[Problem]:
Only lines with the word "exactly" belong in the answer; copy them from the records below.

Saved entries
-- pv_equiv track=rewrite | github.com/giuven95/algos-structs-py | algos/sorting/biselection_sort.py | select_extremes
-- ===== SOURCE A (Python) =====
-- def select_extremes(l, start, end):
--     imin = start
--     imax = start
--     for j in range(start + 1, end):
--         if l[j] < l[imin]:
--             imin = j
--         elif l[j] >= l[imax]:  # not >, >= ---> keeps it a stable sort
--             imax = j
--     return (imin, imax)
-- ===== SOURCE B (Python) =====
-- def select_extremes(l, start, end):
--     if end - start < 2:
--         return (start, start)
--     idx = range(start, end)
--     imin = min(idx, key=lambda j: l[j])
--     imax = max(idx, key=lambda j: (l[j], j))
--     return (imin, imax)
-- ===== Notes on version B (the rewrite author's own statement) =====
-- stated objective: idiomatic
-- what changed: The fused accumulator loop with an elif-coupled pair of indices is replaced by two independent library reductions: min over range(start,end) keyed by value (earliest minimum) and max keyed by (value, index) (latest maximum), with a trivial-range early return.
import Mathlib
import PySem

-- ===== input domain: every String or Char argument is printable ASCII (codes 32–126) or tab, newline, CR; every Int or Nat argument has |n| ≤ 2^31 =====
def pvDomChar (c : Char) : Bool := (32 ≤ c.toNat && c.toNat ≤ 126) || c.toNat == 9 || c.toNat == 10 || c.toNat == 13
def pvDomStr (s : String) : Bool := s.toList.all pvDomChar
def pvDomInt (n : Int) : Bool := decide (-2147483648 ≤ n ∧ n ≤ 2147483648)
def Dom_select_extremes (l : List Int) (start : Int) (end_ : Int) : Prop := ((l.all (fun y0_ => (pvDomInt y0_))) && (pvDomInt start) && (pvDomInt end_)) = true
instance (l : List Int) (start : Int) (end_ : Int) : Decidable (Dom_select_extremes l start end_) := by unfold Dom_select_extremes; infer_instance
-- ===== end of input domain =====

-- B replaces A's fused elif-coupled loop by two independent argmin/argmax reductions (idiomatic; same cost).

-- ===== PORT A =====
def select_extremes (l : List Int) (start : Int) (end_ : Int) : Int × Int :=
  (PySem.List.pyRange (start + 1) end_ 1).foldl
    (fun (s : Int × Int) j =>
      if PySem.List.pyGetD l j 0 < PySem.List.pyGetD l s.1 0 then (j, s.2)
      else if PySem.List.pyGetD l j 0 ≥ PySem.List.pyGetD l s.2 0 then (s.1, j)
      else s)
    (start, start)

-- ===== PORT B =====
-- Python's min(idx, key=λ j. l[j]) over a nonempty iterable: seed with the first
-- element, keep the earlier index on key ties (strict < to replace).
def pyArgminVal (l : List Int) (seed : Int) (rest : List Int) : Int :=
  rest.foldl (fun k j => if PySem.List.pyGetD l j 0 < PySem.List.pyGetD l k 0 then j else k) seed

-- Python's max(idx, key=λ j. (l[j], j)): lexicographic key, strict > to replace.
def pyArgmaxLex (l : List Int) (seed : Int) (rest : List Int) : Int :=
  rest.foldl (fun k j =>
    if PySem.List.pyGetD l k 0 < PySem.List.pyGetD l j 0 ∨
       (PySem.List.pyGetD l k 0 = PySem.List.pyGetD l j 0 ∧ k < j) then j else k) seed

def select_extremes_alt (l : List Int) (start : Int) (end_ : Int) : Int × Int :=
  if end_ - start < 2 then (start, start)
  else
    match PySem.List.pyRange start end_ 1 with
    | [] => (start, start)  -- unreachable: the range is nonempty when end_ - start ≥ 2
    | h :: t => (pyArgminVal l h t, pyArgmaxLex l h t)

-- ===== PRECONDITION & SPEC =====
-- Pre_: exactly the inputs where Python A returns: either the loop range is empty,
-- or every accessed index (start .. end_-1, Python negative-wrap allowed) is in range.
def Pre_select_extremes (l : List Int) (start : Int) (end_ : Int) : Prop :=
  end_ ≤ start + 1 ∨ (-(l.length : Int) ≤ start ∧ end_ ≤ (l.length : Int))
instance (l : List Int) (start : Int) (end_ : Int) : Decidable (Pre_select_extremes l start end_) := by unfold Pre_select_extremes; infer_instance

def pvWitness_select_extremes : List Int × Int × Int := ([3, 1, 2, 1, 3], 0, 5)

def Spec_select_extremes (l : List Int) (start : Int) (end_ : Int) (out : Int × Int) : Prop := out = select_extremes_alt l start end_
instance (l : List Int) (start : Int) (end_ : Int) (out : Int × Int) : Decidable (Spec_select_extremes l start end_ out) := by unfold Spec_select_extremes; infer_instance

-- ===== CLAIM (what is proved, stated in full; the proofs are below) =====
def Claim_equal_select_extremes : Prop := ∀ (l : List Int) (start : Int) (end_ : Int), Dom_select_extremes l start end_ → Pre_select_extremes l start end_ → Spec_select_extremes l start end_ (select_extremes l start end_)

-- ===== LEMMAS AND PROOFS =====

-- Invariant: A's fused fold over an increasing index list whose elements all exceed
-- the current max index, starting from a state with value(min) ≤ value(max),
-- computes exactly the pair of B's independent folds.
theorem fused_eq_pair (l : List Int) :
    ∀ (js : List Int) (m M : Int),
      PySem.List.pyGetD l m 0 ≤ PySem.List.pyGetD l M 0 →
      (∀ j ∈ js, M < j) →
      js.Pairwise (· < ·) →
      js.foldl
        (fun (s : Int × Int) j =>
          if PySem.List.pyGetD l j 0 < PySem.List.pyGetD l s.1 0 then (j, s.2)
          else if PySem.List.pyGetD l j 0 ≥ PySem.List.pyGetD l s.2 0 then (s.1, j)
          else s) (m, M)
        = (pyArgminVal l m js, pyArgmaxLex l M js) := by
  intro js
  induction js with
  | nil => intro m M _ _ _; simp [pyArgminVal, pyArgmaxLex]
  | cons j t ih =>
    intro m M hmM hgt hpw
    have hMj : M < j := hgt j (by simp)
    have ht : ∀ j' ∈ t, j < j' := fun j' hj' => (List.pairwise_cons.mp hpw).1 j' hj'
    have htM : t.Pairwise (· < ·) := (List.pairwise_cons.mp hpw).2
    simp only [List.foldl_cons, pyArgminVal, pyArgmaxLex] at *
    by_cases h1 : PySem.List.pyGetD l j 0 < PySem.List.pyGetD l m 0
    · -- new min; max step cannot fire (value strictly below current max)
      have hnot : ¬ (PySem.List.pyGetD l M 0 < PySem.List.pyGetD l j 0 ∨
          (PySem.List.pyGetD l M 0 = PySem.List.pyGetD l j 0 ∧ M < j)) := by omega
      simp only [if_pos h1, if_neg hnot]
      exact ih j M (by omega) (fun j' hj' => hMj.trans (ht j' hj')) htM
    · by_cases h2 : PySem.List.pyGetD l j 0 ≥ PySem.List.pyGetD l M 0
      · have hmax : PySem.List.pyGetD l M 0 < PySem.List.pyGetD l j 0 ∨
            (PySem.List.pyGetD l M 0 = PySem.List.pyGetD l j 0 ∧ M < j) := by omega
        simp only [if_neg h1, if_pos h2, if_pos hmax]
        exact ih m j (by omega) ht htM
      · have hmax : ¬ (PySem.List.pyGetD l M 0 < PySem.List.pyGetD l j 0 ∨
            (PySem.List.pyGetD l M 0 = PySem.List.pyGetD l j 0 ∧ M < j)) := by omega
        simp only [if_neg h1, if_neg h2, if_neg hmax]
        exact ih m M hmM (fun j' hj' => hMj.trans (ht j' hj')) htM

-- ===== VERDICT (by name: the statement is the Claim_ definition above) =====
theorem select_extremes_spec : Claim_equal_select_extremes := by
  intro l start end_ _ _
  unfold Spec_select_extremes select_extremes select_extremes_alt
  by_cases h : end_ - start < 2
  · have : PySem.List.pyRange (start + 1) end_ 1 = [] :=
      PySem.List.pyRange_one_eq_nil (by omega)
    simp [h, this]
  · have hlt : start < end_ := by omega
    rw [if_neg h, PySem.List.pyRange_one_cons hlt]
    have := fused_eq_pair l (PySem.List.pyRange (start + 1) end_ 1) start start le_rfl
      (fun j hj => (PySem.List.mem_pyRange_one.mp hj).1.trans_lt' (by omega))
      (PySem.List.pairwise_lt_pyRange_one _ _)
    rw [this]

[Completed exercise]:
-- Pre_: exactly the inputs where Python A returns: either the loop range is empty,
-- computes exactly the pair of B's independent folds.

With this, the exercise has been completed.